The light hurt. Linda put on her dark glasses. The scrub stretched in every direction and seemed to end only with the hazy mountains. In the high sky clouds grew swiftly from the merest white wisps, became silver and black with storm, then disintegrated and reshaped. Bobby and Linda didn’t talk. It was some time before Bobby took the car up to speed again.

Linda said, ‘You know what they’re up to, don’t you?’

Bobby didn’t reply.

‘They are going to swear their oaths of hate. You know what that means, don’t you? You know the filthy things they are going to do?

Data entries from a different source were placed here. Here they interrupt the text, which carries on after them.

-- the joint loop invariant: outside a record (or at a break token) B's flat scan agrees with
-- A's outer loop, and inside a record with key h it agrees with A's inner loop followed by
-- `hosts[host] = (login, account, password)` and the outer loop on the rest
theorem pvLoops (n : Nat) : ∀ (rest : List String), rest.length ≤ n →
    (∀ (D : PySem.Dict String (Option String × Option String × Option String)) cur,
      (cur = none ∨ pvBreakHead rest) → loopB rest D cur = parseOuterA rest D) ∧
    (∀ (D : PySem.Dict String (Option String × Option String × Option String)) (h : String) (l a p : Option String),
      loopB rest (D.insert h (l, a, p)) (some h) =
        parseOuterA (parseFieldsA rest l a p).2 (D.insert h (parseFieldsA rest l a p).1)) := by
  induction n with
  | zero =>
    intro rest hlen
    have : rest = [] := List.eq_nil_of_length_eq_zero (Nat.le_zero.mp hlen)
    subst this
    constructor
    · intro D cur _
      simp [loopB, parseOuterA]
    · intro D h l a p
      simp [loopB, parseOuterA, parseFieldsA]
  | succ n ih =>
    intro rest hlen
    match rest with
    | [] =>
      constructor
      · intro D cur _
        simp [loopB, parseOuterA]
      · intro D h l a p
        simp [loopB, parseOuterA, parseFieldsA]
    | tok :: rest' =>
      simp only [List.length_cons] at hlen
      have hP : ∀ (D : PySem.Dict String (Option String × Option String × Option String)) cur,
          (cur = none ∨ pvBreakHead (tok :: rest')) →
          loopB (tok :: rest') D cur = parseOuterA (tok :: rest') D := by
        intro D cur hcur
        by_cases hm : tok = "machine"
        · subst hm
          match rest' with
          | [] => rw [loopB.eq_def, parseOuterA.eq_def]; simp [loopB]
          | host :: rest'' =>
            rw [loopB.eq_def, parseOuterA.eq_def]
            simp only [reduceIte]
            exact (ih rest'' (by simp at hlen; omega)).2 D host none none none
        · by_cases hd : tok = "default"
          · subst hd
            rw [loopB.eq_def, parseOuterA.eq_def]
            simp only [reduceIte]
            exact (ih rest' (by simp at hlen; omega)).2 D "default" none none none
          · by_cases hmac : tok = "macdef"
            · subst hmac
              rw [loopB.eq_def, parseOuterA.eq_def]
              simp only [reduceIte]
              exact (ih (rest'.drop 1) (by simp at hlen ⊢; omega)).1 D none (Or.inl rfl)
            · have hcur' : cur = none := by
                rcases hcur with h | h
                · exact h
                · simp [pvBreakHead, hm, hd, hmac] at h
              subst hcur'
              rw [loopB.eq_def, parseOuterA.eq_def]
              simp only [hm, hd, hmac, if_false]
              by_cases hf : tok = "login" ∨ tok = "account" ∨ tok = "password"
              · simp only [hf, if_true]
                exact (ih rest' (by simp at hlen; omega)).1 D none (Or.inl rfl)
              · simp only [hf, if_false]
                exact (ih rest' (by simp at hlen; omega)).1 D none (Or.inl rfl)
      refine ⟨hP, ?_⟩
      intro D h l a p
      by_cases hbrk : tok = "machine" ∨ tok = "default" ∨ tok = "macdef"
      · rw [show parseFieldsA (tok :: rest') l a p = ((l, a, p), tok :: rest') by
          rw [parseFieldsA.eq_def]; simp [hbrk]]
        exact hP (D.insert h (l, a, p)) (some h) (Or.inr (by simpa [pvBreakHead] using hbrk))
      · push Not at hbrk
        obtain ⟨hm, hd, hmac⟩ := hbrk
        by_cases hl : tok = "login"
        · subst hl
          match rest' with
          | [] =>
            rw [loopB.eq_def, parseFieldsA.eq_def]
            simp [loopB, parseOuterA]
          | v :: rest'' =>
            rw [loopB.eq_def, parseFieldsA.eq_def]
            simp only [hm, hd, hmac, if_false, true_or, if_pos]
            rw [pvModifyInsert]
            have hsf : pvSetField "login" v (l, a, p) = (some v, a, p) := by
              simp [pvSetField]
            rw [hsf]
            exact (ih rest'' (by simp at hlen; omega)).2 D h (some v) a p
        · by_cases ha : tok = "account"
          · subst ha
            match rest' with
            | [] =>
              rw [loopB.eq_def, parseFieldsA.eq_def]
              simp [loopB, parseOuterA]
            | v :: rest'' =>
              rw [loopB.eq_def, parseFieldsA.eq_def]
              simp only [hm, hd, hmac, hl, if_false, or_true, true_or, if_pos]
              rw [pvModifyInsert]
              have hsf : pvSetField "account" v (l, a, p) = (l, some v, p) := by
                simp [pvSetField]
              rw [hsf]
              exact (ih rest'' (by simp at hlen; omega)).2 D h l (some v) p
          · by_cases hp : tok = "password"
            · subst hp
              match rest' with
              | [] =>
                rw [loopB.eq_def, parseFieldsA.eq_def]
                simp [loopB, parseOuterA]
              | v :: rest'' =>
                rw [loopB.eq_def, parseFieldsA.eq_def]
                simp only [hm, hd, hmac, hl, ha, if_false, or_true, if_pos]
                rw [pvModifyInsert]
                have hsf : pvSetField "password" v (l, a, p) = (l, a, some v) := by
                  simp [pvSetField]
                rw [hsf]
                exact (ih rest'' (by simp at hlen; omega)).2 D h l a (some v)
            · rw [loopB.eq_def, parseFieldsA.eq_def]
              simp only [hm, hd, hmac, hl, ha, hp, if_false, or_self]
              exact (ih rest' (by simp at hlen; omega)).2 D h l a p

The filth they are going to eat? The blood, the excrement, the dirt.’

Bobby leaned over the wheel. ‘I don’t know how much of those stories one can believe.’

‘I believe you know. It’s been going on all weekend in the capital.’

‘There’s an awful lot of gossip in the capital. Some people will insist on their thrills.’

‘Hate against the king and the king’s people. And against you and me. I can do without that sort of thrill.’

‘I know, I know. You think oaths, you think terrorists and
pangas
. But that’s not the issue today, thank goodness. And you know, all I believe they do is to eat a piece of meat. I don’t think they even eat it. They just bite on it.’

‘Well, I suppose going up to Government House to eat dirt
and hold hands and dance naked in the dark is no better and no worse than going up to sign the visitors’ book.’

She laughed. It broke the mood.

‘I must say I didn’t like the looks we got there,’ Bobby said. ‘For a minute it made me feel we were back in the old days. I would’ve hated to be here then, wouldn’t you?’

‘Oh, I don’t know. I suppose I would have adjusted. I adjust very easily.’

‘I wonder whether we aren’t a little jealous of the president and his people. At a time like this we feel excluded, and naturally we resent it. I’m sure we would like them a lot more if they were more easygoing. Like the Masai. Speaking personally, I haven’t found any … “prejudice”.’

Above her dark glasses her narrow forehead twitched. ‘Oh, it’s easy for you, Bobby.’

‘What do you mean?’

‘I think it’s going to rain this afternoon. Just when we leave the tar. I’m looking at those clouds piling up there. If you travel a lot with Martin you get this eye for clouds. That untarred bit of road is my private nightmare. Just half an hour of rain and it’s all mud. I can’t stand skids. It’s like being in an earthquake. It’s the one thing that really makes me hysterical. That and earthquakes.’

‘I wouldn’t say the clouds are “piling up”.’

‘Still, wouldn’t it be romantic if we had to spend the night at the colonel’s, watching the rain come sweeping in across the lake?’